» Aim of the task: Starting at the top of the entries below, set down every line exactly, please, until you reach the line with "List.foldl_cons, List.foldl_map, List.range_eq_range']", which is included too.

» Dataset entries:
- - - - -

-- main case: num_people ≥ 1
lemma pvMain (directions : String) (num_people : Int) (h : 1 ≤ num_people) :
    deliver_presents directions num_people = deliver_presents_alt directions num_people := by
  have hN : 0 < num_people.toNat := by omega
  have hnp : num_people = ((num_people.toNat : Nat) : Int) := by omega
  -- A side reduces to the canonical visited list
  have hA : deliver_presents directions num_people =
      PySem.Set.ofList (((0 : Int), (0 : Int)) ::
        (List.range directions.toList.length).map (pvPos directions.toList num_people.toNat)) := by
    simp only [deliver_presents]
    conv_lhs => rw [hnp]
    have hppl0 : (PySem.List.pyRange 0 ((num_people.toNat : Nat) : Int) 1).map
          (fun _ => ((0 : Int), (0 : Int))) =
        List.replicate num_people.toNat ((0 : Int), (0 : Int)) := by
      rw [PySem.List.pyRange_one, List.map_map]
      rw [show (((num_people.toNat : Nat) : Int) - 0).toNat = num_people.toNat from by omega]
      simp [Function.comp_def]
    rw [hppl0]
    have hrep : ∀ j, j < num_people.toNat →
        (List.replicate num_people.toNat (((0 : Int), (0 : Int))))[j]? =
          some (pvAcc directions.toList num_people.toNat j 0) := by
      intro j hj
      rw [List.getElem?_replicate, if_pos hj]
      rfl
    have hstart := pvA_loop directions.toList num_people.toNat hN directions.toList 0
      (List.replicate num_people.toNat ((0 : Int), (0 : Int)))
      (PySem.Set.add PySem.Set.empty ((0 : Int), (0 : Int)))
      List.drop_zero List.length_replicate hrep
    simp only [Nat.sub_zero] at hstart
    rw [show ((0 : Nat) : Int) = (0 : Int) from rfl] at hstart
    rw [hstart]
    rw [PySem.Set.ofList_eq_foldl, List.foldl_cons, List.foldl_map, List.range_eq_range']
    rfl
  -- B side reduces to the same canonical list
  have hB : deliver_presents_alt directions num_people =
      PySem.Set.ofList (((0 : Int), (0 : Int)) ::
        (List.range directions.toList.length).map (pvPos directions.toList num_people.toNat)) := by
    simp only [deliver_presents_alt]
    conv_lhs => rw [hnp]
    have hlen : PySem.Str.len directions = ((directions.toList.length : Nat) : Int) := rfl
    rw [hlen]
    have htrail0 : PySem.List.pyRepeat [((0 : Int), (0 : Int))]
          (((directions.toList.length : Nat) : Int) + 1) =
        List.replicate (directions.toList.length + 1) ((0 : Int), (0 : Int)) := by
      rw [PySem.List.pyRepeat_singleton,
        show (((directions.toList.length : Nat) : Int) + 1).toNat =
          directions.toList.length + 1 from by omega]
    rw [htrail0]
    -- phase 1 computes the per-person groups
    have hg0 : (PySem.List.pyRange 0 ((num_people.toNat : Nat) : Int) 1).map
          (fun _ => ([] : List (Int × Char))) =
        List.replicate num_people.toNat ([] : List (Int × Char)) := by
      rw [PySem.List.pyRange_one, List.map_map]
      rw [show (((num_people.toNat : Nat) : Int) - 0).toNat = num_people.toNat from by omega]
      simp [Function.comp_def]
    rw [hg0]
    have hg0' : ∀ j, j < num_people.toNat →
        (List.replicate num_people.toNat ([] : List (Int × Char)))[j]? =
          some (pvGrp directions.toList num_people.toNat j 0) := by
      intro j hj
      rw [List.getElem?_replicate, if_pos hj]
      simp [pvGrp]
    obtain ⟨hglen, hgget⟩ := pvPart directions.toList num_people.toNat hN directions.toList 0
      (List.replicate num_people.toNat ([] : List (Int × Char)))
      List.drop_zero (Nat.zero_le _) List.length_replicate hg0'
    rw [show ((0 : Nat) : Int) = (0 : Int) from rfl] at hglen hgget
    have hgroups : (PySem.List.enumerate directions.toList 0).foldl
          (pvGroupStep ((num_people.toNat : Nat) : Int))
          (List.replicate num_people.toNat ([] : List (Int × Char))) =
        (List.range num_people.toNat).map
          (fun k => pvGrp directions.toList num_people.toNat k directions.toList.length) := by
      apply List.ext_getElem?
      intro j
      by_cases hj : j < num_people.toNat
      · rw [hgget j hj, List.getElem?_map, List.getElem?_range hj]
        rfl
      · rw [List.getElem?_eq_none_iff.2 (by omega : _ ≤ j),
          List.getElem?_eq_none_iff.2 (by simpa using (by omega : num_people.toNat ≤ j))]
    rw [hgroups, List.foldl_map]
    obtain ⟨_, hgetF⟩ :=
      pvB_outer directions.toList num_people.toNat num_people.toNat le_rfl
    congr 1
    apply List.ext_getElem?
    intro t
    rw [hgetF t]
    match t with
    | 0 =>
      rw [if_neg (by omega), if_pos (by omega)]
      rfl
    | t + 1 =>
      rw [List.getElem?_cons_succ, List.getElem?_map]
      by_cases ht : t < directions.toList.length
      · rw [if_pos ⟨by omega, by omega, Nat.mod_lt _ hN⟩, List.getElem?_range ht]
        simp
      · have hnone : (List.range directions.toList.length)[t]? = none := by
          rw [List.getElem?_eq_none_iff]
          simpa using (by omega : directions.toList.length ≤ t)
        rw [if_neg (by omega), if_neg (by omega), hnone]
        rfl
  rw [hA, hB]

-- ===== VERDICT (by name: the statement is the Claim_ definition above) =====
theorem deliver_presents_spec : Claim_equal_deliver_presents := by
  unfold Claim_equal_deliver_presents
  intro directions num_people _ hpre
  unfold Spec_deliver_presents
  rcases hpre.2 with hnil | hge
  · by_cases hge : 1 ≤ num_people
    · exact pvMain directions num_people hge
    · have hlen0 : PySem.Str.len directions = 0 := by simp [PySem.Str.len, hnil]
      simp only [deliver_presents, deliver_presents_alt, hnil, hlen0,
        PySem.List.pyRange_one_eq_nil (show num_people ≤ (0 : Int) from by omega),
        PySem.List.enumerate_nil, List.map_nil, List.foldl_nil]
      rfl
  · exact pvMain directions num_people hge
-- pv_equiv track=rewrite | github.com/aravindhan08-AH08/Python_daily_task | Daily_task_folder/2026-02-25.py | unique_usernames
-- ===== SOURCE A (Python) =====
-- def unique_usernames(arr):
--     count = {}
--     result = []
--
--     for name in arr:
--         if name not in count:
--             count[name] = 0
--             result.append("Verified")
--         else:
--             count[name] += 1
--             result.append(name + str(count[name]))
--
--     return result
-- ===== SOURCE B (Python) =====
-- def unique_usernames(arr):
--     # group-by-name (one pass), then scatter-write each name's label sequence by position
--     arr = list(arr)
--     out = [None] * len(arr)
--     positions = {}
--     for i, name in enumerate(arr):
--         positions.setdefault(name, []).append(i)
--     for name, idxs in positions.items():
--         for k, i in enumerate(idxs):
--             out[i] = "Verified" if k == 0 else name + str(k)
--     return out
-- ===== Notes on version B (the rewrite author's own statement) =====
-- stated objective: alternative
-- what changed: Replaces A's single pass with a running per-name counter and sequential appends by a group-by-then-scatter scheme: one pass groups each name's occurrence positions into a dict of lists, then each group's whole label sequence (Verified, name1, name2, ...) is written into a preallocated output by position.
import Mathlib
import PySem
-- pv_equiv track=rewrite | github.com/iTecAI/XoriensLair | api/character.py | get_mod
-- ===== SOURCE A (Python) =====
-- def get_mod(score):
--     modref = {
--         '1':-5,
--         '2-3':-4,
--         '4-5':-3,
--         '6-7':-2,
--         '8-9':-1,
--         '10-11':0,
--         '12-13':1,
--         '14-15':2,
--         '16-17':3,
--         '18-19':4,
--         '20-21':5,
--         '22-23':6,
--         '24-25':7,
--         '26-27':8,
--         '28-29':9,
--         '30':10
--     }
--
--     for k in modref.keys():
--         if str(score) in k.split('-'):
--             return modref[k]
--     return None
-- ===== SOURCE B (Python) =====
-- def get_mod(score):
--     if 1 <= score <= 30:
--         return (score - 10) // 2
--     return None
-- ===== Notes on version B (the rewrite author's own statement) =====
-- stated objective: simpler
-- what changed: Replaces the 16-entry string table, str(score) conversion and per-key split/membership scan with the closed-form range check 1 <= score <= 30 returning (score - 10) // 2.
import Mathlib
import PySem

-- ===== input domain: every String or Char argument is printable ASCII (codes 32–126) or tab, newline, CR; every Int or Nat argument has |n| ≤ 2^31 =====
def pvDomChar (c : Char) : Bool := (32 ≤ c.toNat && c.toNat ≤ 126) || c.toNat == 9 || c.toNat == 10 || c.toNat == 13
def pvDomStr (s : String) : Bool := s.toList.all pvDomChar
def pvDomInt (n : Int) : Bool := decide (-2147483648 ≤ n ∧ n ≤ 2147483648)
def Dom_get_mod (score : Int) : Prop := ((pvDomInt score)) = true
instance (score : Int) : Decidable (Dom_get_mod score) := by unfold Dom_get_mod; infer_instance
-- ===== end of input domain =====

-- B replaces A's string table, str() conversion and per-key split/membership scan
-- by the closed-form range check 1 <= score <= 30 with (score - 10) // 2 (objective: simpler).


-- ===== PORT A =====
-- the dict literal modref (insertion order, distinct keys)
def pvModref : PySem.Dict String Int :=
  PySem.Dict.ofList
  [("1", -5), ("2-3", -4), ("4-5", -3), ("6-7", -2), ("8-9", -1),
   ("10-11", 0), ("12-13", 1), ("14-15", 2), ("16-17", 3), ("18-19", 4),
   ("20-21", 5), ("22-23", 6), ("24-25", 7), ("26-27", 8), ("28-29", 9), ("30", 10)]

-- "for k in modref.keys(): if str(score) in k.split('-'): return modref[k]"
-- (modref[k] is ported as PySem.Dict.get? pvModref k; the key is always present here)
def pvLookup (s : String) : List String → Option Int
  | [] => none
  | k :: ks =>
      if ((PySem.Str.split? k "-").getD []).contains s then PySem.Dict.get? pvModref k
      else pvLookup s ks

def get_mod (score : Int) : Option Int :=
  pvLookup (PySem.Int.toStr score) (PySem.Dict.keys pvModref)

-- ===== PORT B =====
def get_mod_alt (score : Int) : Option Int :=
  if 1 ≤ score ∧ score ≤ 30 then some (PySem.Int.floordiv (score - 10) 2) else none

-- ===== PRECONDITION & SPEC =====
def Spec_get_mod (score : Int) (out : Option Int) : Prop := out = get_mod_alt score
instance (score : Int) (out : Option Int) : Decidable (Spec_get_mod score out) := by unfold Spec_get_mod; infer_instance

-- ===== CLAIM (what is proved, stated in full; the proofs are below) =====
def Claim_equal_get_mod : Prop := ∀ (score : Int), Dom_get_mod score → Spec_get_mod score (get_mod score)

-- ===== LEMMAS AND PROOFS =====

-- the 31 endpoint strings of A's table keys, and the same as char lists
def pvEndpoints : List String :=
  ["1", "2", "3", "4", "5", "6", "7", "8", "9", "10", "11", "12", "13", "14", "15", "16", "17", "18", "19", "20", "21", "22", "23", "24", "25", "26", "27", "28", "29", "30"]

def pvEC : List (List Char) :=
  [['1'], ['2'], ['3'], ['4'], ['5'], ['6'], ['7'], ['8'], ['9'], ['1', '0'], ['1', '1'], ['1', '2'], ['1', '3'], ['1', '4'], ['1', '5'], ['1', '6'], ['1', '7'], ['1', '8'], ['1', '9'], ['2', '0'], ['2', '1'], ['2', '2'], ['2', '3'], ['2', '4'], ['2', '5'], ['2', '6'], ['2', '7'], ['2', '8'], ['2', '9'], ['3', '0']]

-- the lookup loop over A's literal table, with every split and dict access evaluated once
def pvF (s : String) : Option Int :=
  if (["1"] : List String).contains s then some (-5)
  else
  if (["2", "3"] : List String).contains s then some (-4)
  else
  if (["4", "5"] : List String).contains s then some (-3)
  else
  if (["6", "7"] : List String).contains s then some (-2)
  else
  if (["8", "9"] : List String).contains s then some (-1)
  else
  if (["10", "11"] : List String).contains s then some 0
  else
  if (["12", "13"] : List String).contains s then some 1
  else
  if (["14", "15"] : List String).contains s then some 2
  else
  if (["16", "17"] : List String).contains s then some 3
  else
  if (["18", "19"] : List String).contains s then some 4
  else
  if (["20", "21"] : List String).contains s then some 5
  else
  if (["22", "23"] : List String).contains s then some 6
  else
  if (["24", "25"] : List String).contains s then some 7
  else
  if (["26", "27"] : List String).contains s then some 8
  else
  if (["28", "29"] : List String).contains s then some 9
  else
  if (["30"] : List String).contains s then some 10
  else none

theorem pvLookup_eval (s : String) :
    pvLookup s (PySem.Dict.keys pvModref) = pvF s := by
  have hkeys : PySem.Dict.keys pvModref =
      ["1", "2-3", "4-5", "6-7", "8-9", "10-11", "12-13", "14-15", "16-17", "18-19", "20-21", "22-23", "24-25", "26-27", "28-29", "30"] := by decide
  rw [hkeys]
  simp only [pvLookup, pvF,
    show (PySem.Str.split? "1" "-").getD [] = ["1"] from by decide,
    show (PySem.Str.split? "2-3" "-").getD [] = ["2", "3"] from by decide,
    show (PySem.Str.split? "4-5" "-").getD [] = ["4", "5"] from by decide,
    show (PySem.Str.split? "6-7" "-").getD [] = ["6", "7"] from by decide,
    show (PySem.Str.split? "8-9" "-").getD [] = ["8", "9"] from by decide,
    show (PySem.Str.split? "10-11" "-").getD [] = ["10", "11"] from by decide,
    show (PySem.Str.split? "12-13" "-").getD [] = ["12", "13"] from by decide,
    show (PySem.Str.split? "14-15" "-").getD [] = ["14", "15"] from by decide,
    show (PySem.Str.split? "16-17" "-").getD [] = ["16", "17"] from by decide,
    show (PySem.Str.split? "18-19" "-").getD [] = ["18", "19"] from by decide,
    show (PySem.Str.split? "20-21" "-").getD [] = ["20", "21"] from by decide,
    show (PySem.Str.split? "22-23" "-").getD [] = ["22", "23"] from by decide,
    show (PySem.Str.split? "24-25" "-").getD [] = ["24", "25"] from by decide,
    show (PySem.Str.split? "26-27" "-").getD [] = ["26", "27"] from by decide,
    show (PySem.Str.split? "28-29" "-").getD [] = ["28", "29"] from by decide,
    show (PySem.Str.split? "30" "-").getD [] = ["30"] from by decide,
    show PySem.Dict.get? pvModref "1" = some (-5) from by decide,
    show PySem.Dict.get? pvModref "2-3" = some (-4) from by decide,
    show PySem.Dict.get? pvModref "4-5" = some (-3) from by decide,
    show PySem.Dict.get? pvModref "6-7" = some (-2) from by decide,
    show PySem.Dict.get? pvModref "8-9" = some (-1) from by decide,
    show PySem.Dict.get? pvModref "10-11" = some 0 from by decide,
    show PySem.Dict.get? pvModref "12-13" = some 1 from by decide,
    show PySem.Dict.get? pvModref "14-15" = some 2 from by decide,
    show PySem.Dict.get? pvModref "16-17" = some 3 from by decide,
    show PySem.Dict.get? pvModref "18-19" = some 4 from by decide,
    show PySem.Dict.get? pvModref "20-21" = some 5 from by decide,
    show PySem.Dict.get? pvModref "22-23" = some 6 from by decide,
    show PySem.Dict.get? pvModref "24-25" = some 7 from by decide,
    show PySem.Dict.get? pvModref "26-27" = some 8 from by decide,
    show PySem.Dict.get? pvModref "28-29" = some 9 from by decide,
    show PySem.Dict.get? pvModref "30" = some 10 from by decide]

theorem pvLookup_none (s : String) (h : s.toList ∉ pvEC) :
    pvLookup s (PySem.Dict.keys pvModref) = none := by
  have hne : ∀ e ∈ pvEndpoints, s ≠ e := by
    have hEC : ∀ e ∈ pvEndpoints, e.toList ∈ pvEC := by decide
    intro e he hs
    exact h (hs ▸ hEC e he)
  rw [pvLookup_eval]
  simp [pvF, hne "1" (by decide), hne "2" (by decide), hne "3" (by decide), hne "4" (by decide), hne "5" (by decide), hne "6" (by decide), hne "7" (by decide), hne "8" (by decide), hne "9" (by decide), hne "10" (by decide), hne "11" (by decide), hne "12" (by decide), hne "13" (by decide), hne "14" (by decide), hne "15" (by decide), hne "16" (by decide), hne "17" (by decide), hne "18" (by decide), hne "19" (by decide), hne "20" (by decide), hne "21" (by decide), hne "22" (by decide), hne "23" (by decide), hne "24" (by decide), hne "25" (by decide), hne "26" (by decide), hne "27" (by decide), hne "28" (by decide), hne "29" (by decide), hne "30" (by decide)]

theorem pv_neg_not (score : Int) (h : score < 0) : (PySem.Int.toStr score).toList ∉ pvEC := by
  rw [PySem.Int.toList_toStr]
  simp only [PySem.Int.toChars, if_pos h]
  intro hm
  simp [pvEC] at hm

theorem pv_mid_not : ∀ n : Nat, n < 100 → (n = 0 ∨ 31 ≤ n) → Nat.toDigits 10 n ∉ pvEC := by
  decide

theorem pv_big_not (n : Nat) (h : 100 ≤ n) : Nat.toDigits 10 n ∉ pvEC := by
  intro hm
  have hlen : ∀ l ∈ pvEC, l.length ≤ 2 := by decide
  have h2 : (Nat.toDigits 10 n).length ≤ 2 := hlen _ hm
  have := (Nat.length_toDigits_le_iff (b := 10) (n := n) (k := 2) (by norm_num) (by norm_num)).mp h2
  omega

theorem pv_range : ∀ n : Nat, n < 31 → pvF (PySem.Int.toStr (n : Int)) = get_mod_alt (n : Int) := by
  decide

-- ===== VERDICT (by name: the statement is the Claim_ definition above) =====
theorem get_mod_spec : Claim_equal_get_mod := by
  intro score _
  unfold Spec_get_mod
  show pvLookup (PySem.Int.toStr score) (PySem.Dict.keys pvModref) = get_mod_alt score
  by_cases hin : 1 ≤ score ∧ score ≤ 30
  · have hs : score = ((score.toNat : Nat) : Int) := by omega
    rw [hs, pvLookup_eval]
    exact pv_range score.toNat (by omega)
  · have halt : get_mod_alt score = none := by simp [get_mod_alt, hin]
    rw [halt]
    apply pvLookup_none
    by_cases hneg : score < 0
    · exact pv_neg_not score hneg
    · rw [PySem.Int.toList_toStr]
      have htc : PySem.Int.toChars score = Nat.toDigits 10 score.toNat := by
        unfold PySem.Int.toChars
        rw [if_neg (show ¬ score < 0 by omega)]
      rw [htc]
      by_cases hbig : 100 ≤ score.toNat
      · exact pv_big_not _ hbig
      · exact pv_mid_not _ (by omega) (by omega)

- - - - -

» Answer space:
-- main case: num_people ≥ 1
lemma pvMain (directions : String) (num_people : Int) (h : 1 ≤ num_people) :
    deliver_presents directions num_people = deliver_presents_alt directions num_people := by
  have hN : 0 < num_people.toNat := by omega
  have hnp : num_people = ((num_people.toNat : Nat) : Int) := by omega
  -- A side reduces to the canonical visited list
  have hA : deliver_presents directions num_people =
      PySem.Set.ofList (((0 : Int), (0 : Int)) ::
        (List.range directions.toList.length).map (pvPos directions.toList num_people.toNat)) := by
    simp only [deliver_presents]
    conv_lhs => rw [hnp]
    have hppl0 : (PySem.List.pyRange 0 ((num_people.toNat : Nat) : Int) 1).map
          (fun _ => ((0 : Int), (0 : Int))) =
        List.replicate num_people.toNat ((0 : Int), (0 : Int)) := by
      rw [PySem.List.pyRange_one, List.map_map]
      rw [show (((num_people.toNat : Nat) : Int) - 0).toNat = num_people.toNat from by omega]
      simp [Function.comp_def]
    rw [hppl0]
    have hrep : ∀ j, j < num_people.toNat →
        (List.replicate num_people.toNat (((0 : Int), (0 : Int))))[j]? =
          some (pvAcc directions.toList num_people.toNat j 0) := by
      intro j hj
      rw [List.getElem?_replicate, if_pos hj]
      rfl
    have hstart := pvA_loop directions.toList num_people.toNat hN directions.toList 0
      (List.replicate num_people.toNat ((0 : Int), (0 : Int)))
      (PySem.Set.add PySem.Set.empty ((0 : Int), (0 : Int)))
      List.drop_zero List.length_replicate hrep
    simp only [Nat.sub_zero] at hstart
    rw [show ((0 : Nat) : Int) = (0 : Int) from rfl] at hstart
    rw [hstart]
    rw [PySem.Set.ofList_eq_foldl, List.foldl_cons, List.foldl_map, List.range_eq_range']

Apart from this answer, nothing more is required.